SELECT a.ano, a.maxdate, a.a_subject, b.status
FROM (select ano, maxdate, max(date), a_subject
from MY_TAB
where table_name='xyz' and ano=877
group by a_subject, ano) AS b
JOIN MY_TAB b ON a.ano = b.ano
AND a.maxdate = b.date
AND a.a_subject = b.a_subject

This assumes that ano/a_subject/date constitutes some form of key in
the table.
--
Erland Sommarskog, SQL Server MVP, esquel@.sommarskog.se

Books Online for SQL Server SP3 at
http://www.microsoft.com/sql/techin.../2000/books.asp|||Here is how a SELECT works in SQL ... at least in theory. Real
products will optimize things when they can.

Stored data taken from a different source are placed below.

-- pv_equiv track=rewrite | github.com/Teo56/Radar-sensor-positioning | main.py | largest_n
-- ===== SOURCE A (Python) =====
-- def largest_n(a, b, n):
--     for t in range(n):
--         b.append(abs(a[t+1]-a[t]))
--
--     for i in range(len(a) - (n+1)):
--         if (abs(a[i+n+1]-a[i+n]) > min(b)):
--             index = b.index(min(b))
--             b[index] = abs(a[i+n+1]-a[i+n])
--     return b
-- ===== SOURCE B (Python) =====
-- def _ins(order, p):
--     lo, hi = 0, len(order)
--     while lo < hi:
--         mid = (lo + hi) // 2
--         if order[mid] < p:
--             lo = mid + 1
--         else:
--             hi = mid
--     order.insert(lo, p)
--
-- def largest_n(a, b, n):
--     b += [abs(a[t + 1] - a[t]) for t in range(n)]
--     order = []
--     for i, v in enumerate(b):
--         _ins(order, (v, i))
--     for j in range(n, len(a) - 1):
--         d = abs(a[j + 1] - a[j])
--         if order and d > order[0][0]:
--             m, i = order.pop(0)
--             b[i] = d
--             _ins(order, (d, i))
--     return b
-- ===== Notes on version B (the rewrite author's own statement) =====
-- stated objective: faster
-- what changed: B maintains a sorted ordered-index over b -- an ascending list of (value, position) pairs kept sorted by binary-search insertion -- so A's per-iteration min(b) scans (computed twice) and b.index(min(b)) scan disappear: the minimum and its leftmost position are always the head pair, a non-replacing iteration is O(1) and a replacement is a pop/binary-search re-insert.
import Mathlib
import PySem

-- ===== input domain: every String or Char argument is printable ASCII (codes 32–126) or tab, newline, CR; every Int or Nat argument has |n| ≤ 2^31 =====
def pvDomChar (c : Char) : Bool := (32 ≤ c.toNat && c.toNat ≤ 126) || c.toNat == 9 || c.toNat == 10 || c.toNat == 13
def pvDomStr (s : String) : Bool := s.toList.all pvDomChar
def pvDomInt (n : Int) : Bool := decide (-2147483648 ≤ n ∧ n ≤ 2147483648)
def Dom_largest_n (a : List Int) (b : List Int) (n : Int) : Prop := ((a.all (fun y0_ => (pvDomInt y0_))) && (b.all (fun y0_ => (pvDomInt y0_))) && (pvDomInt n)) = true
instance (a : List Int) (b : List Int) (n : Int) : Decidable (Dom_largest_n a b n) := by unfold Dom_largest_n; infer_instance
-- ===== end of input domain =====

-- B maintains an ordered index over b — an ascending list of (value, position) pairs whose head is
-- always (min, leftmost position of the min) — instead of A's per-iteration min(b)/b.index(min(b)) scans.
-- A mutates b in place (append/assignment); B performs the same mutations; the equivalence proved is about the RETURN value.

-- ===== PORT A =====
def largest_n (a : List Int) (b : List Int) (n : Int) : List Int :=
  -- for t in range(n): b.append(abs(a[t+1]-a[t]))
  let b1 := (PySem.List.pyRange 0 n).foldl
    (fun bb t => bb ++ [|PySem.List.pyGetD a (t + 1) 0 - PySem.List.pyGetD a t 0|]) b
  -- for i in range(len(a)-(n+1)): if abs(a[i+n+1]-a[i+n]) > min(b): b[b.index(min(b))] = abs(...)
  (PySem.List.pyRange 0 ((a.length : Int) - (n + 1))).foldl
    (fun bb i =>
      match PySem.List.min? bb (fun x => x) with
      | none => bb   -- min([]) raises ValueError in Python: excluded by Pre_
      | some m =>
        if |PySem.List.pyGetD a (i + n + 1) 0 - PySem.List.pyGetD a (i + n) 0| > m then
          match PySem.List.index? bb m with
          | none => bb   -- unreachable: m ∈ bb
          | some k => bb.set k (|PySem.List.pyGetD a (i + n + 1) 0 - PySem.List.pyGetD a (i + n) 0|)
        else bb) b1

-- ===== PORT B =====
-- Python tuple comparison (v, i) < (w, j): lexicographic
def pvLt (p q : Int × Int) : Bool := decide (p.1 < q.1 ∨ (p.1 = q.1 ∧ p.2 < q.2))

-- the lo/hi binary-search loop of _ins: leftmost position whose pair is not < p
def pvBisect (o : List (Int × Int)) (p : Int × Int) (lo hi : Nat) : Nat :=
  if lo < hi then
    if pvLt (o.getD ((lo + hi) / 2) (0, 0)) p then pvBisect o p ((lo + hi) / 2 + 1) hi
    else pvBisect o p lo ((lo + hi) / 2)
  else lo
termination_by hi - lo
decreasing_by all_goals omega

-- _ins(order, p): binary-search the insertion point, then order.insert(lo, p)
def pvIns (p : Int × Int) (o : List (Int × Int)) : List (Int × Int) :=
  PySem.List.insert o ((pvBisect o p 0 o.length : Nat) : Int) p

a) Start in the FROM clause and build a working table from all of the
joins, unions, intersections, and whatever other table constructors are
there. The table expression> AS <correlation name> option allows you
give a name to this working table which you then have to use for the
rest of the containing query.

b) Go to the WHERE clause and remove rows that do not pass criteria;
that is, that do not test to TRUE (reject UNKNOWN and FALSE). The
WHERE clause is applied to the working set in the FROM clause.

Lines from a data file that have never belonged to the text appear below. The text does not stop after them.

-- pv_equiv track=rewrite | github.com/devpro-denny/R_25V1 | telegram_notifier.py | _normalize_strategy_name
-- ===== SOURCE A (Python) =====
-- from typing import Dict, Optional
--
-- def _normalize_strategy_name(
--
--     strategy_value: Optional[str] = None,
--     payload: Optional[Dict] = None,
-- ) -> str:
--     """
--     Normalize strategy labels to one of:
--     - Conservative
--     - Scalping
--     - RiseFall
--     """
--     candidates = []
--     if strategy_value:
--         candidates.append(strategy_value)
--     if isinstance(payload, dict):
--         for key in ("strategy_type", "strategy", "risk_mode", "active_strategy"):
--             value = payload.get(key)
--             if value:
--                 candidates.append(value)
--
--     for raw in candidates:
--         normalized = str(raw).strip().lower().replace("_", "").replace("/", "")
--         if normalized in {"scalping", "scalp"}:
--             return "Scalping"
--         if normalized in {"risefall", "rf"}:
--             return "RiseFall"
--         if normalized in {"conservative", "topdown", "top-down"}:
--             return "Conservative"
--
--     return "Conservative"
-- ===== SOURCE B (Python) =====
-- # B: instead of a left-to-right first-hit scan with early returns and three
-- # membership branches, process the candidates BACK TO FRONT with an accumulator:
-- # start from the default and let each candidate override the suffix's answer iff
-- # it maps through one flat alias table; the earliest match wins by construction.
-- _KEYS = ("strategy_type", "strategy", "risk_mode", "active_strategy")
-- _ALIAS = {
--     "scalping": "Scalping",
--     "scalp": "Scalping",
--     "risefall": "RiseFall",
--     "rf": "RiseFall",
--     "conservative": "Conservative",
--     "topdown": "Conservative",
--     "top-down": "Conservative",
-- }
--
--
-- def _canon(raw):
--     return str(raw).strip().lower().replace("_", "").replace("/", "")
--
--
-- def _normalize_strategy_name(strategy_value=None, payload=None):
--     cands = [strategy_value] if strategy_value else []
--     if isinstance(payload, dict):
--         cands += [v for v in (payload.get(k) for k in _KEYS) if v]
--     out = "Conservative"
--     for raw in reversed(cands):
--         out = _ALIAS.get(_canon(raw), out)
--     return out
-- ===== Notes on version B (the rewrite author's own statement) =====
-- stated objective: alternative
-- what changed: A's left-to-right first-hit scan with early returns and three membership-set branches per candidate is replaced by a back-to-front accumulator pass (a right fold): start from the default and let each candidate override the suffix's answer via one flat alias->canonical table, so the earliest match wins without any search or early exit.
import Mathlib
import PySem

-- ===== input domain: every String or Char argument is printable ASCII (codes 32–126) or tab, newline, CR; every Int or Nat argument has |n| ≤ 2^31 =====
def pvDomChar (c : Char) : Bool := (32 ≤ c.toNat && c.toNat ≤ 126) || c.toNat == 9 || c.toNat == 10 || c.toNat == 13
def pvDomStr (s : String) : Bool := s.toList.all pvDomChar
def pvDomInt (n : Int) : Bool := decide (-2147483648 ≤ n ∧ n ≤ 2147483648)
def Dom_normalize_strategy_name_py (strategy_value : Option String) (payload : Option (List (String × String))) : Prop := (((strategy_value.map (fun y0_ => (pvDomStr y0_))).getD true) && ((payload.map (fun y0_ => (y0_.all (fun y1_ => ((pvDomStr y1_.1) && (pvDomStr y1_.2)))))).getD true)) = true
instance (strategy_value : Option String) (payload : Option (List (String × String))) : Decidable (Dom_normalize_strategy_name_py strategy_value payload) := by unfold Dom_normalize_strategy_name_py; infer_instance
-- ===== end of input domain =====

-- B replaces A's left-to-right first-hit scan (early returns, three membership branches)
-- by a back-to-front accumulator pass over one flat alias table (objective: alternative).

-- ===== PORT A =====
-- the `for raw in candidates` loop with its three early returns; `normalized` is
-- str(raw).strip().lower().replace("_","").replace("/","") (str(raw) = raw: already a string)
def pvScanA : List String → String
  | [] => "Conservative"
  | raw :: rest =>
    let normalized := PySem.Str.replace (PySem.Str.replace (PySem.Str.lower (PySem.Str.strip raw)) "_" "") "/" ""
    if normalized == "scalping" || normalized == "scalp" then "Scalping"
    else if normalized == "risefall" || normalized == "rf" then "RiseFall"
    else if normalized == "conservative" || normalized == "topdown" || normalized == "top-down" then "Conservative"
    else pvScanA rest

def normalize_strategy_name_py (strategy_value : Option String) (payload : Option (List (String × String))) : String :=
  let candidates : List String :=
    match strategy_value with
    | some s => if s == "" then [] else [s]    -- `if strategy_value:` truthiness
    | none => []
  let candidates : List String :=
    match payload with
    | some p =>
      let d := PySem.Dict.ofList p
      (["strategy_type", "strategy", "risk_mode", "active_strategy"]).foldl
        (fun acc key =>
          match d.get? key with
          | some v => if v == "" then acc else acc ++ [v]   -- `if value:`
          | none => acc) candidates
    | none => candidates
  pvScanA candidates

-- ===== PORT B =====
def pvAlias : List (String × String) :=
  [("scalping", "Scalping"), ("scalp", "Scalping"),
   ("risefall", "RiseFall"), ("rf", "RiseFall"),
   ("conservative", "Conservative"), ("topdown", "Conservative"), ("top-down", "Conservative")]

def pvCanon (raw : String) : String :=
  PySem.Str.replace (PySem.Str.replace (PySem.Str.lower (PySem.Str.strip raw)) "_" "") "/" ""

-- B's `for raw in reversed(cands): out = _ALIAS.get(_canon(raw), out)` is a right fold
def normalize_strategy_name_py_alt (strategy_value : Option String) (payload : Option (List (String × String))) : String :=
  let cands : List String :=
    match strategy_value with
    | some s => if s == "" then [] else [s]
    | none => []
  let cands : List String :=
    cands ++
      (match payload with
       | some p =>
         let d := PySem.Dict.ofList p
         ((["strategy_type", "strategy", "risk_mode", "active_strategy"]).filterMap d.get?).filter
           (fun v => v != "")
       | none => [])
  cands.foldr (fun raw out => (pvAlias.lookup (pvCanon raw)).getD out) "Conservative"

-- ===== PRECONDITION & SPEC =====
def Spec_normalize_strategy_name_py (strategy_value : Option String) (payload : Option (List (String × String))) (out : String) : Prop := out = normalize_strategy_name_py_alt strategy_value payload
instance (strategy_value : Option String) (payload : Option (List (String × String))) (out : String) : Decidable (Spec_normalize_strategy_name_py strategy_value payload out) := by unfold Spec_normalize_strategy_name_py; infer_instance

-- ===== CLAIM (what is proved, stated in full; the proofs are below) =====
def Claim_equal_normalize_strategy_name_py : Prop := ∀ (strategy_value : Option String) (payload : Option (List (String × String))), Dom_normalize_strategy_name_py strategy_value payload → Spec_normalize_strategy_name_py strategy_value payload (normalize_strategy_name_py strategy_value payload)

-- ===== LEMMAS AND PROOFS =====

-- A's if-chain on one normalized candidate IS one lookup in B's alias table
theorem pvStep_eq (n : String) :
    (if n == "scalping" || n == "scalp" then some "Scalping"
     else if n == "risefall" || n == "rf" then some "RiseFall"
     else if n == "conservative" || n == "topdown" || n == "top-down" then some "Conservative"
     else none) = pvAlias.lookup n := by
  simp only [Bool.or_eq_true, beq_iff_eq]
  split_ifs with h1 h2 h3
  · rcases h1 with h | h <;> subst h <;> rfl
  · rcases h2 with h | h <;> subst h <;> rfl
  · rcases h3 with (h | h) | h <;> subst h <;> rfl
  · push Not at h1 h2 h3
    obtain ⟨ha, hb⟩ := h1
    obtain ⟨hr, hf⟩ := h2
    obtain ⟨⟨hc, ht⟩, ht2⟩ := h3
    simp [pvAlias, List.lookup, beq_eq_false_iff_ne.mpr ha, beq_eq_false_iff_ne.mpr hb,
      beq_eq_false_iff_ne.mpr hr, beq_eq_false_iff_ne.mpr hf, beq_eq_false_iff_ne.mpr hc,
      beq_eq_false_iff_ne.mpr ht, beq_eq_false_iff_ne.mpr ht2]

-- A's first-hit scan equals B's back-to-front override fold
theorem pvScan_eq (l : List String) :
    pvScanA l = l.foldr (fun raw out => (pvAlias.lookup (pvCanon raw)).getD out) "Conservative" := by
  induction l with
  | nil => rfl
  | cons raw rest ih =>
    rw [List.foldr_cons, ← pvStep_eq (pvCanon raw)]
    simp only [pvScanA]
    have hnc : PySem.Str.replace (PySem.Str.replace (PySem.Str.lower (PySem.Str.strip raw)) "_" "") "/" "" = pvCanon raw := rfl
    rw [hnc]
    split_ifs <;> simp_all

-- A's payload foldl builds exactly B's filterMap-then-filter tail (appended to acc)
theorem pvFold_eq (keys : List String) (d : PySem.Dict String String) (acc : List String) :
    keys.foldl
      (fun acc key =>
        match d.get? key with
        | some v => if v == "" then acc else acc ++ [v]
        | none => acc) acc
      = acc ++ (keys.filterMap d.get?).filter (fun v => v != "") := by
  induction keys generalizing acc with
  | nil => simp
  | cons k ks ih =>
    rw [List.foldl_cons, List.filterMap_cons]
    cases d.get? k with
    | none => exact ih acc
    | some v =>
      by_cases hv : v = ""
      · simp only [List.filter_cons, hv]
        rw [ih]; simp
      · simp only [List.filter_cons]
        rw [ih]
        simp [hv]

-- ===== VERDICT (by name: the statement is the Claim_ definition above) =====
theorem normalize_strategy_name_py_spec : Claim_equal_normalize_strategy_name_py := by
  intro sv pl _
  unfold Spec_normalize_strategy_name_py
  cases pl with
  | none =>
    simp only [normalize_strategy_name_py, normalize_strategy_name_py_alt, pvScan_eq,
      List.append_nil]
  | some p =>
    simp only [normalize_strategy_name_py, normalize_strategy_name_py_alt, pvFold_eq, pvScan_eq]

c) Go to the optional GROUP BY clause, make groups and reduce each
group to a single row, replacing the original working table with the
new grouped table. The rows of a grouped table must be group
characteristics: (1) a grouping column (2) a statistic about the group
(i.e. aggregate functions) (3) a function or (4) an expression made up
those three items.

d) Go to the optional HAVING clause and apply it against the grouped
working table; if there was no GROUP BY clause, treat the entire table
as one group.

e) Go to the SELECT clause and construct the expressions in the list.
This means that the scalar subqueries, function calls and expressions
in the SELECT are done after all the other clauses are done. The
"AS" operator can also give names to expressions in the SELECT
list. These new names come into existence all at once, but after the
WHERE clause, GROUP BY clause and HAVING clause has been executed; you
cannot use them in the SELECT list or the WHERE clause for that reason.

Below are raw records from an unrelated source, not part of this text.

-- pv_equiv track=rewrite | github.com/caicongyang/skills | xiaocai-unusual-moves/analyze.py | group_by_concept
-- ===== SOURCE A (Python) =====
-- from collections import defaultdict
--
-- MAX_STOCKS_PER_CONCEPT = 5
--
-- def group_by_concept(results, concept_map):
--     concept_stocks = defaultdict(list)
--     no_concept = []
--
--     for r in results:
--         concepts = concept_map.get(r["code"], [])
--         if concepts:
--             for c in concepts:
--                 concept_stocks[c].append(r)
--         else:
--             no_concept.append(r)
--
--     seen = set()
--     grouped = {}
--     for concept, stocks in sorted(concept_stocks.items(), key=lambda x: -len(x[1])):
--         unique = [s for s in stocks if s["code"] not in seen]
--         for s in unique:
--             seen.add(s["code"])
--         if unique:
--             grouped[concept] = unique[:MAX_STOCKS_PER_CONCEPT]
--
--     if no_concept:
--         ungrouped = [s for s in no_concept if s["code"] not in seen]
--         if ungrouped:
--             grouped["其他"] = ungrouped[:10]
--
--     return grouped
-- ===== SOURCE B (Python) =====
-- MAX_STOCKS_PER_CONCEPT = 5
--
-- def group_by_concept(results, concept_map):
--     # Every (concept, stock) membership in stock order; stocks without
--     # concepts go to a separate bucket.
--     memberships = []
--     no_concept = []
--     for r in results:
--         concepts = concept_map.get(r["code"], [])
--         if concepts:
--             memberships.extend((c, r) for c in concepts)
--         else:
--             no_concept.append(r)
--
--     # Concepts by descending membership count; the stable sort breaks ties
--     # toward the concept whose membership appeared first.
--     counts = {}
--     for c, _ in memberships:
--         counts[c] = counts.get(c, 0) + 1
--     order = sorted(counts, key=lambda c: -counts[c])
--     rank = {c: i for i, c in enumerate(order)}
--
--     # A membership survives iff its concept is the stock's best-ranked one.
--     buckets = {c: [] for c in order}
--     for c, r in memberships:
--         if c == min(concept_map.get(r["code"], []), key=lambda x: rank[x]):
--             buckets[c].append(r)
--
--     grouped = {}
--     for c in order:
--         if buckets[c]:
--             grouped[c] = buckets[c][:MAX_STOCKS_PER_CONCEPT]
--
--     if no_concept:
--         grouped["其他"] = no_concept[:10]
--
--     return grouped
-- ===== Notes on version B (the rewrite author's own statement) =====
-- stated objective: alternative
-- what changed: B replaces A's concept-centric pipeline (materialise every concept's full stock list, sort the (concept, stocks) items, then sweep them deduplicating against a growing seen-set of codes) by a membership-centric one: it lists every (concept, stock) membership once, ranks concepts by membership count, and keeps exactly the memberships whose concept is the stock's best-ranked one, so no per-concept stock lists for losing concepts and no seen-set filtering exist; Pre_ excludes only rows without a 'code' key, on which A raises KeyError.
import Mathlib
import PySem

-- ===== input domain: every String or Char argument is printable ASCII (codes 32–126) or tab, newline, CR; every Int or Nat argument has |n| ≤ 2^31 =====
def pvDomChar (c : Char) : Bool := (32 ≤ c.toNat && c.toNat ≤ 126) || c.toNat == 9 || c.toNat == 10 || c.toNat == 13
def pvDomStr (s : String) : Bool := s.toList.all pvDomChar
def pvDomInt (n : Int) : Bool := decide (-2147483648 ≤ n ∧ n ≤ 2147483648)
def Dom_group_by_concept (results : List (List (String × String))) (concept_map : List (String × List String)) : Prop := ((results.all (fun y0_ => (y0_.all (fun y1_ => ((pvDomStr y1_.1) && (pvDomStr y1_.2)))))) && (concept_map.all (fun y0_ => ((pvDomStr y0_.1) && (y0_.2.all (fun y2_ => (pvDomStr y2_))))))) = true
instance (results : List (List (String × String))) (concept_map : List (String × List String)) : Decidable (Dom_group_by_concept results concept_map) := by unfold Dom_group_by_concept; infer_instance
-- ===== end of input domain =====

-- B replaces A's concept-centric sweep (materialise every concept's full stock
-- list, sort, then dedup against a growing seen-set) by a membership-centric
-- pass: list every (concept, stock) membership, rank concepts once by
-- membership count, then keep exactly the memberships whose concept is the
-- stock's best-ranked one. Objective: alternative decomposition.

-- ===== PORT A =====
-- r["code"]  (Pre_ requires every result row to carry the "code" key)
def pvCode (r : List (String × String)) : String :=
  ((PySem.Dict.ofList r).get? "code").getD ""

-- concept_map.get(code, [])
def pvConcepts (concept_map : List (String × List String)) (code : String) : List String :=
  (PySem.Dict.ofList concept_map).getD code []

def group_by_concept (results : List (List (String × String))) (concept_map : List (String × List String)) : List (String × List (List (String × String))) :=
  let st1 := results.foldl (fun (st : PySem.Dict String (List (List (String × String))) × List (List (String × String))) r =>
      let concepts := pvConcepts concept_map (pvCode r)
      if concepts ≠ [] then
        (concepts.foldl (fun d c => d.modify c [] (· ++ [r])) st.1, st.2)
      else (st.1, st.2 ++ [r])) (PySem.Dict.empty, [])
  let st2 := (PySem.List.sorted st1.1.items (fun x => -(x.2.length : Int))).foldl
      (fun (st : PySem.Set String × PySem.Dict String (List (List (String × String)))) p =>
        let unique := p.2.filter (fun s => !(PySem.Set.contains st.1 (pvCode s)))
        (unique.foldl (fun t s => PySem.Set.add t (pvCode s)) st.1,
         if unique ≠ [] then st.2.insert p.1 (unique.take 5) else st.2)) (PySem.Set.empty, PySem.Dict.empty)
  (if st1.2 ≠ [] then
      let ungrouped := st1.2.filter (fun s => !(PySem.Set.contains st2.1 (pvCode s)))
      if ungrouped ≠ [] then st2.2.insert "其他" (ungrouped.take 10) else st2.2
    else st2.2).items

If there is a SELECT DISTINCT, then redundant duplicate rows are
removed. For purposes of defining a duplicate row, NULLs are treated
as matching (just like in the GROUP BY).

f) Nested query expressions follow the usual scoping rules you would
expect from a block structured language like C, Pascal, Algol, etc.
Namely, the innermost queries can reference columns and tables in the
queries in which they are contained.

g) The ORDER BY clause is part of a cursor, not a query. The result
set is passed to the cursor, which can only see the names in the SELECT
clause list, and the sorting is done there. The ORDER BY clause cannot
have expression in it, or references to other columns because the
result set has been converted into a sequential file structure and that
is what is being sorted.

As you can see, things happen "all at once" in SQL, not from left to
right as they would in a sequential file/proceudral language model. In
those languages, these two statements produce different results:
READ (a, b, c) FROM File_X;
READ (c, a, b) FROM File_X;

while these two statements return the same data:

SELECT a, b, c FROM Table_X;
SELECT c, a, b FROM Table_X;

Think about what a confused mess this statement is in the SQL model.

SELECT f(c2) AS c1, f(c1) AS c2 FROM Foobar;
That is why such nonsense is illegal syntax.